Due to time reasons, the numerical settings may not be very rigorous, but the problem is the same.
Here the code:

import torch
import torch.nn as nn
import torch.optim as optim



class SimpleModel(nn.Module):
    def __init__(self):
        super(SimpleModel, self).__init__()
        self.adj = nn.Parameter(torch.Tensor(5, 5).fill_(0.5), requires_grad=False)  # fixed adj
        self.adj_mask = nn.Parameter(torch.ones(5, 5), requires_grad=True)  # trainable adj_mask

    def forward(self):
        masked_adj = torch.mul(self.adj,self.adj_mask) # mask adj with adj_mask
        return masked_adj

def print_tensor_info(tensor):
    num_zeros = (tensor == 0).sum().item()
    num_non_zeros = tensor.numel() - num_zeros
    max_val, min_val = tensor.max(), tensor.min()
    has_nan = torch.isnan(tensor).any().item()

    print(f"Zero values: {num_zeros}")
    print(f"Non-zero values: {num_non_zeros}")
    print(f"Max value: {max_val.item()}")
    print(f"Min value: {min_val.item()}")
    print(f"Has NaN: {has_nan}")

# prune the mask
def prune_mask(mask, percentage):
    with torch.no_grad():
        # print("before prune")
        # print_tensor_info(mask)
        adj_mask_tensor = mask.flatten()
        # print("before_adj_mask_tensor.shape: ", adj_mask_tensor.shape)
        nonzero = torch.abs(adj_mask_tensor) > 0
        adj_mask = adj_mask_tensor[nonzero]  # 13264 - 2708
        # print("before_adj_mask.shape: ", adj_mask.shape)
        # print(adj_mask)
        adj_total = adj_mask.shape[0]
        adj_y, adj_i = torch.sort(adj_mask.abs())
        adj_thre_index = int(adj_total * percentage)
        adj_thre = adj_y[adj_thre_index]
        # print("adj_thre", adj_thre)
        abs_values = torch.abs(mask)
        index = abs_values >= adj_thre
        mask.data[index] = 1
        mask.data[~index] = 0
        # print("After prune")
        # print_tensor_info(mask)
    # print("-------")


model = SimpleModel()

optimizer = optim.Adam([model.adj_mask], lr=10)

# input_data = torch.randn(5, 5)
target = torch.randn(5, 5)


pruneflag = False
for epoch in range(41):


    # if pruneflag:
    #     print("Check whether adj_mask has been pruned before forward propagation")
    #     print_tensor_info(model.adj_mask)
    masked_adj = model()
    loss = nn.MSELoss()(masked_adj, target)

    # if pruneflag:
    #     print("Check whether adj_mask has been pruned before backward propagation")
    #     print_tensor_info(model.adj_mask)
    optimizer.zero_grad()
    # if pruneflag:
    #     print("Check whether the adj_mask gradient has been cleared before backpropagation")
    #     print_tensor_info(model.adj_mask.grad)
    loss.backward()
    if(pruneflag):
        print("Check adj_mask gradient after backpropagation")
        print_tensor_info(model.adj_mask.grad)
        # optimizer.zero_grad()
        # print_tensor_info(model.adj_mask.grad)
    optimizer.step()
    if (pruneflag):
        print("Check adj_mask after backpropagation")
        print_tensor_info(model.adj_mask)
        pruneflag = False

    # prune every 20 epoch
    if epoch % 20 == 0:
        print("----epoch" + str(epoch))
        prune_mask(model.adj_mask, 0.2)
        pruneflag = True



After modifying the adj_mask tensor, during the backpropagation, I observe that the gradients on the adj_mask are not updating as intended—specifically, elements multiplied by zero through a Hadamard product are unexpectedly receiving gradients, which results in incorrect gradient computations.

Furthermore, despite manually setting the gradients to zero, the adj_mask continues to get updated following optimizer.step() in my code (you can refer to the commented out parts of my code).
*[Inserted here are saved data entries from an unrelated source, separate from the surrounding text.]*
-- pv_equiv track=rewrite | github.com/marcin-michal/product-margin-analyzer | backend/app/services/parser.py | get_column_mapping_suggestion
-- ===== SOURCE A (Python) =====
-- MAPPING_KEYWORDS = {
--     "ean": ["ean", "barcode", "gtin", "code", "id"],
--     "product": ["product", "name"],
--     "price": ["price", "cost"],
-- }
--
-- def get_column_mapping_suggestion(header_values: list) -> dict[str, int | None]:
--     mapping: dict[str, int | None] = {}
--
--     for mapped_col, keywords in MAPPING_KEYWORDS.items():
--         found_col_key = None
--
--         for i, val in enumerate(header_values):
--             if any(k in str(val).lower() for k in keywords):
--                 found_col_key = i
--                 break
--
--         mapping[mapped_col] = found_col_key
--
--     return mapping
-- ===== SOURCE B (Python) =====
-- MAPPING_KEYWORDS = {
--     "ean": ["ean", "barcode", "gtin", "code", "id"],
--     "product": ["product", "name"],
--     "price": ["price", "cost"],
-- }
--
-- def get_column_mapping_suggestion(header_values: list) -> dict[str, int | None]:
--     # single value-major pass: each header string is lowered once, and the
--     # first matching index per key is kept via an 'already found' guard
--     ean = product = price = None
--     for i, val in enumerate(header_values):
--         s = str(val).lower()
--         if ean is None and any(k in s for k in ("ean", "barcode", "gtin", "code", "id")):
--             ean = i
--         if product is None and any(k in s for k in ("product", "name")):
--             product = i
--         if price is None and any(k in s for k in ("price", "cost")):
--             price = i
--     return {"ean": ean, "product": product, "price": price}
-- ===== Notes on version B (the rewrite author's own statement) =====
-- stated objective: alternative
-- what changed: Replaces the key-major nested scan (re-lowering every header once per keyword group, with break) by a single value-major pass that lowers each header once and fills three 'first match' accumulators guarded by 'is None'.
import Mathlib
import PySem

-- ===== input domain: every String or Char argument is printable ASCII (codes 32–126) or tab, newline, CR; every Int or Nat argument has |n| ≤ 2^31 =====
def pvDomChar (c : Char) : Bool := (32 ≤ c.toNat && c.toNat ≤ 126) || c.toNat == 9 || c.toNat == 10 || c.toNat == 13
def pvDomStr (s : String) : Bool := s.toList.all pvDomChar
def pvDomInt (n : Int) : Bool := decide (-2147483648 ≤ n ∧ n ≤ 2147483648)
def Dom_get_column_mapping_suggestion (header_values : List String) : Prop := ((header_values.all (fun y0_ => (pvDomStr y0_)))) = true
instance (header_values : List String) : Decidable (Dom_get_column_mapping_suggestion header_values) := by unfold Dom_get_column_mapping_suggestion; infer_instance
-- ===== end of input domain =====

-- B replaces A's key-major nested scan (with break) by one value-major pass with
-- three 'first match' accumulators; alternative decomposition, same result.

-- any(k in s for k in keywords)
def pvAnyIn (keywords : List String) (s : String) : Bool :=
  keywords.any (fun k => PySem.Str.isIn k s)

-- ===== PORT A =====
def MAPPING_KEYWORDS : List (String × List String) :=
  [("ean", ["ean", "barcode", "gtin", "code", "id"]),
   ("product", ["product", "name"]),
   ("price", ["price", "cost"])]

-- A's inner loop: first i whose lowered value contains a keyword (break = stop recursion)
def pvFindCol (keywords : List String) : List (Int × String) → Option Int
  | [] => none
  | (i, val) :: rest =>
      if pvAnyIn keywords (PySem.Str.lower val) then some i
      else pvFindCol keywords rest

def get_column_mapping_suggestion (header_values : List String) : List (String × Option Int) :=
  (MAPPING_KEYWORDS.foldl
    (fun (mapping : PySem.Dict String (Option Int)) kw =>
      mapping.insert kw.1 (pvFindCol kw.2 (PySem.List.enumerate header_values)))
    PySem.Dict.empty).items

-- ===== PORT B =====
def pvStepB (acc : Option Int × Option Int × Option Int) (iv : Int × String) :
    Option Int × Option Int × Option Int :=
  let s := PySem.Str.lower iv.2
  (if acc.1.isNone && pvAnyIn ["ean", "barcode", "gtin", "code", "id"] s then some iv.1 else acc.1,
   if acc.2.1.isNone && pvAnyIn ["product", "name"] s then some iv.1 else acc.2.1,
   if acc.2.2.isNone && pvAnyIn ["price", "cost"] s then some iv.1 else acc.2.2)

def get_column_mapping_suggestion_alt (header_values : List String) : List (String × Option Int) :=
  let st := (PySem.List.enumerate header_values).foldl pvStepB (none, none, none)
  [("ean", st.1), ("product", st.2.1), ("price", st.2.2)]

-- ===== PRECONDITION & SPEC =====
def Spec_get_column_mapping_suggestion (header_values : List String) (out : List (String × Option Int)) : Prop := out = get_column_mapping_suggestion_alt header_values
instance (header_values : List String) (out : List (String × Option Int)) : Decidable (Spec_get_column_mapping_suggestion header_values out) := by unfold Spec_get_column_mapping_suggestion; infer_instance

-- ===== CLAIM (what is proved, stated in full; the proofs are below) =====
def Claim_equal_get_column_mapping_suggestion : Prop := ∀ (header_values : List String), Dom_get_column_mapping_suggestion header_values → Spec_get_column_mapping_suggestion header_values (get_column_mapping_suggestion header_values)

-- ===== LEMMAS AND PROOFS =====

-- 'keep the first hit' combinator: the B accumulator keeps its value once set
def pvFirst (e x : Option Int) : Option Int := if e.isNone then x else e

-- B's fold computes, per key, A's first-match search merged behind any value already found
lemma pvFoldB_eq (vals : List (Int × String)) (e p c : Option Int) :
    vals.foldl pvStepB (e, p, c) =
    (pvFirst e (pvFindCol ["ean", "barcode", "gtin", "code", "id"] vals),
     pvFirst p (pvFindCol ["product", "name"] vals),
     pvFirst c (pvFindCol ["price", "cost"] vals)) := by
  induction vals generalizing e p c with
  | nil => simp [pvFindCol, pvFirst]
  | cons hd tl ih =>
      obtain ⟨i, val⟩ := hd
      simp only [List.foldl_cons, pvStepB, pvFindCol, ih]
      refine Prod.ext ?_ (Prod.ext ?_ ?_)
      · cases e <;> cases hm : pvAnyIn ["ean", "barcode", "gtin", "code", "id"] (PySem.Str.lower val) <;> simp [pvFirst, hm]
      · cases p <;> cases hm : pvAnyIn ["product", "name"] (PySem.Str.lower val) <;> simp [pvFirst, hm]
      · cases c <;> cases hm : pvAnyIn ["price", "cost"] (PySem.Str.lower val) <;> simp [pvFirst, hm]

-- ===== VERDICT (by name: the statement is the Claim_ definition above) =====
theorem get_column_mapping_suggestion_spec : Claim_equal_get_column_mapping_suggestion := by
  intro hv _
  unfold Spec_get_column_mapping_suggestion
  unfold get_column_mapping_suggestion get_column_mapping_suggestion_alt MAPPING_KEYWORDS
  simp [pvFoldB_eq, pvFirst, PySem.Dict.insert, PySem.Dict.empty,
    PySem.Dict.contains, List.foldl]
-- pv_equiv track=rewrite | github.com/fmcooper/matchingproblems | matchingproblems/generator/generator_shared.py | create_string_pref
-- ===== SOURCE A (Python) =====
-- def create_string_pref(pref_list, ties_indicators):
--     """Creates preference list string for output.
--
--     Args:
--         pref_list: The preference list of an agent.
--         ties_indicators: Whether elements of this preference list are tied.
--
--     Returns:
--         A preference list string for output.
--     """
--     string_pref = []
--     in_tie = False
--     for i in range(len(pref_list)):
--         if not in_tie and ties_indicators[i] and i < len(pref_list) - 1:
--             string_pref.append('(' + str(pref_list[i]))
--             in_tie = True
--         elif in_tie and not ties_indicators[i]:
--             string_pref.append(str(pref_list[i]) + ')')
--             in_tie = False
--         elif i == len(pref_list) - 1 and in_tie:
--             string_pref.append(str(pref_list[i]) + ')')
--         else:
--             string_pref.append(str(pref_list[i]))
--     return string_pref
-- ===== SOURCE B (Python) =====
-- def create_string_pref(pref_list, ties_indicators):
--     n = len(pref_list)
--     # Pass 1: collect (start, end) index ranges of tie groups.
--     groups = []
--     start = None
--     for i in range(n):
--         if start is None:
--             if ties_indicators[i] and i < n - 1:
--                 start = i
--         elif not ties_indicators[i]:
--             groups.append((start, i))
--             start = None
--     if start is not None:
--         groups.append((start, n - 1))
--     starts = {s for s, _ in groups}
--     ends = {e for _, e in groups}
--     # Pass 2: emit.
--     return [('(' if i in starts else '') + str(pref_list[i]) + (')' if i in ends else '')
--             for i in range(n)]
-- ===== Notes on version B (the rewrite author's own statement) =====
-- stated objective: alternative
-- what changed: B replaces A's single pass with an inline in_tie flag by a two-phase algorithm: a first pass builds an explicit table of (start, end) tie-group index ranges, and a second pass emits each element with '(' / ')' decided by set membership of its index among group starts/ends.
import Mathlib
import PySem

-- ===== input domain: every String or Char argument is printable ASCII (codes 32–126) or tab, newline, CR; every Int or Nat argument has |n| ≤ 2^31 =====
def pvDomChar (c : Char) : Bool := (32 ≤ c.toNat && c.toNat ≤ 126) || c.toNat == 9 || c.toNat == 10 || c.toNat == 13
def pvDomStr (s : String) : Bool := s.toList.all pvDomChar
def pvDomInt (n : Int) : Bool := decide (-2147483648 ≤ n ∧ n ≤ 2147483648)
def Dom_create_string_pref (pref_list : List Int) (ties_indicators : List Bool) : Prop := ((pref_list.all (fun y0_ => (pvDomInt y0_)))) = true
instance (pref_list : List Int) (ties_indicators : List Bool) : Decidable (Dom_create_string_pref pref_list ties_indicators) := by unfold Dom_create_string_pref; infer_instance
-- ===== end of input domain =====

-- B separates tie-group detection (a first pass building (start,end) ranges) from
-- string assembly (a second pass over indices), instead of A's inline in_tie flag;
-- objective: alternative decomposition, same exact output.

-- ===== PORT A =====
-- the body of A's for-loop, as a named step function over the state (string_pref, in_tie)
def csp_stepA (pref_list : List Int) (ties_indicators : List Bool) (n : Int)
    (st : List String × Bool) (i : Int) : List String × Bool :=
  let ti := PySem.List.pyGetD ties_indicators i false
  if !st.2 && ti && decide (i < n - 1) then
    (st.1 ++ ["(" ++ PySem.Int.toStr (PySem.List.pyGetD pref_list i 0)], true)
  else if st.2 && !ti then
    (st.1 ++ [PySem.Int.toStr (PySem.List.pyGetD pref_list i 0) ++ ")"], false)
  else if decide (i = n - 1) && st.2 then
    (st.1 ++ [PySem.Int.toStr (PySem.List.pyGetD pref_list i 0) ++ ")"], st.2)
  else
    (st.1 ++ [PySem.Int.toStr (PySem.List.pyGetD pref_list i 0)], st.2)

def create_string_pref (pref_list : List Int) (ties_indicators : List Bool) : List String :=
  let n : Int := pref_list.length
  ((PySem.List.pyRange 0 n 1).foldl (csp_stepA pref_list ties_indicators n) ([], false)).1

-- ===== PORT B =====
-- B's pass 1 loop body: state (groups, start)
def csp_stepB (ties_indicators : List Bool) (n : Int)
    (st : List (Int × Int) × Option Int) (i : Int) : List (Int × Int) × Option Int :=
  match st.2 with
  | none => if PySem.List.pyGetD ties_indicators i false && decide (i < n - 1)
            then (st.1, some i) else st
  | some s => if !(PySem.List.pyGetD ties_indicators i false)
              then (st.1 ++ [(s, i)], none) else st

def create_string_pref_alt (pref_list : List Int) (ties_indicators : List Bool) : List String :=
  let n : Int := pref_list.length
  let p := (PySem.List.pyRange 0 n 1).foldl (csp_stepB ties_indicators n) ([], none)
  let groups : List (Int × Int) :=
    match p.2 with
    | some s => p.1 ++ [(s, n - 1)]
    | none => p.1
  let starts : PySem.Set Int := PySem.Set.ofList (groups.map Prod.fst)
  let ends : PySem.Set Int := PySem.Set.ofList (groups.map Prod.snd)
  (PySem.List.pyRange 0 n 1).map (fun i =>
    (if PySem.Set.contains starts i then "(" else "")
      ++ PySem.Int.toStr (PySem.List.pyGetD pref_list i 0)
      ++ (if PySem.Set.contains ends i then ")" else ""))

-- ===== PRECONDITION & SPEC =====
-- A indexes ties_indicators[i] for every i < len(pref_list); it raises IndexError
-- when ties_indicators is shorter than pref_list, so exactly those inputs are excluded.
def Pre_create_string_pref (pref_list : List Int) (ties_indicators : List Bool) : Prop :=
  pref_list.length ≤ ties_indicators.length
instance (pref_list : List Int) (ties_indicators : List Bool) : Decidable (Pre_create_string_pref pref_list ties_indicators) := by unfold Pre_create_string_pref; infer_instance
def pvWitness_create_string_pref : List Int × List Bool := ([3, 1, 2], [true, true, false])

def Spec_create_string_pref (pref_list : List Int) (ties_indicators : List Bool) (out : List String) : Prop := out = create_string_pref_alt pref_list ties_indicators
instance (pref_list : List Int) (ties_indicators : List Bool) (out : List String) : Decidable (Spec_create_string_pref pref_list ties_indicators out) := by unfold Spec_create_string_pref; infer_instance

-- ===== CLAIM (what is proved, stated in full; the proofs are below) =====
def Claim_equal_create_string_pref : Prop := ∀ (pref_list : List Int) (ties_indicators : List Bool), Dom_create_string_pref pref_list ties_indicators → Pre_create_string_pref pref_list ties_indicators → Spec_create_string_pref pref_list ties_indicators (create_string_pref pref_list ties_indicators)

-- ===== LEMMAS AND PROOFS =====

-- the string B emits at index j, phrased over an intermediate pass-1 state
def csp_emit (pref_list : List Int) (n : Int) (gs : List (Int × Int)) (st : Option Int)
    (j : Int) : String :=
  (if j ∈ gs.map Prod.fst ∨ st = some j then "(" else "")
    ++ PySem.Int.toStr (PySem.List.pyGetD pref_list j 0)
    ++ (if j ∈ gs.map Prod.snd ∨ (st.isSome ∧ j = n - 1) then ")" else "")

lemma csp_emit_congr (pref_list : List Int) (n : Int) (gs gs' : List (Int × Int))
    (st st' : Option Int) (j : Int)
    (h1 : (j ∈ gs.map Prod.fst ∨ st = some j) ↔ (j ∈ gs'.map Prod.fst ∨ st' = some j))
    (h2 : (j ∈ gs.map Prod.snd ∨ (st.isSome ∧ j = n - 1))
        ↔ (j ∈ gs'.map Prod.snd ∨ (st'.isSome ∧ j = n - 1))) :
    csp_emit pref_list n gs st j = csp_emit pref_list n gs' st' j := by
  unfold csp_emit
  congr 1
  · congr 1
    exact if_congr h1 rfl rfl
  · exact if_congr h2 rfl rfl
I hypothesize that this could be related to the momentum inherent in the Adam optimizer because the issue does not occur when I switch to SGD. Nonetheless, this hypothesis doesn’t clarify the underlying reason for the first question.

Thank you in advance for taking the time to read through my query and for any assistance you can provide.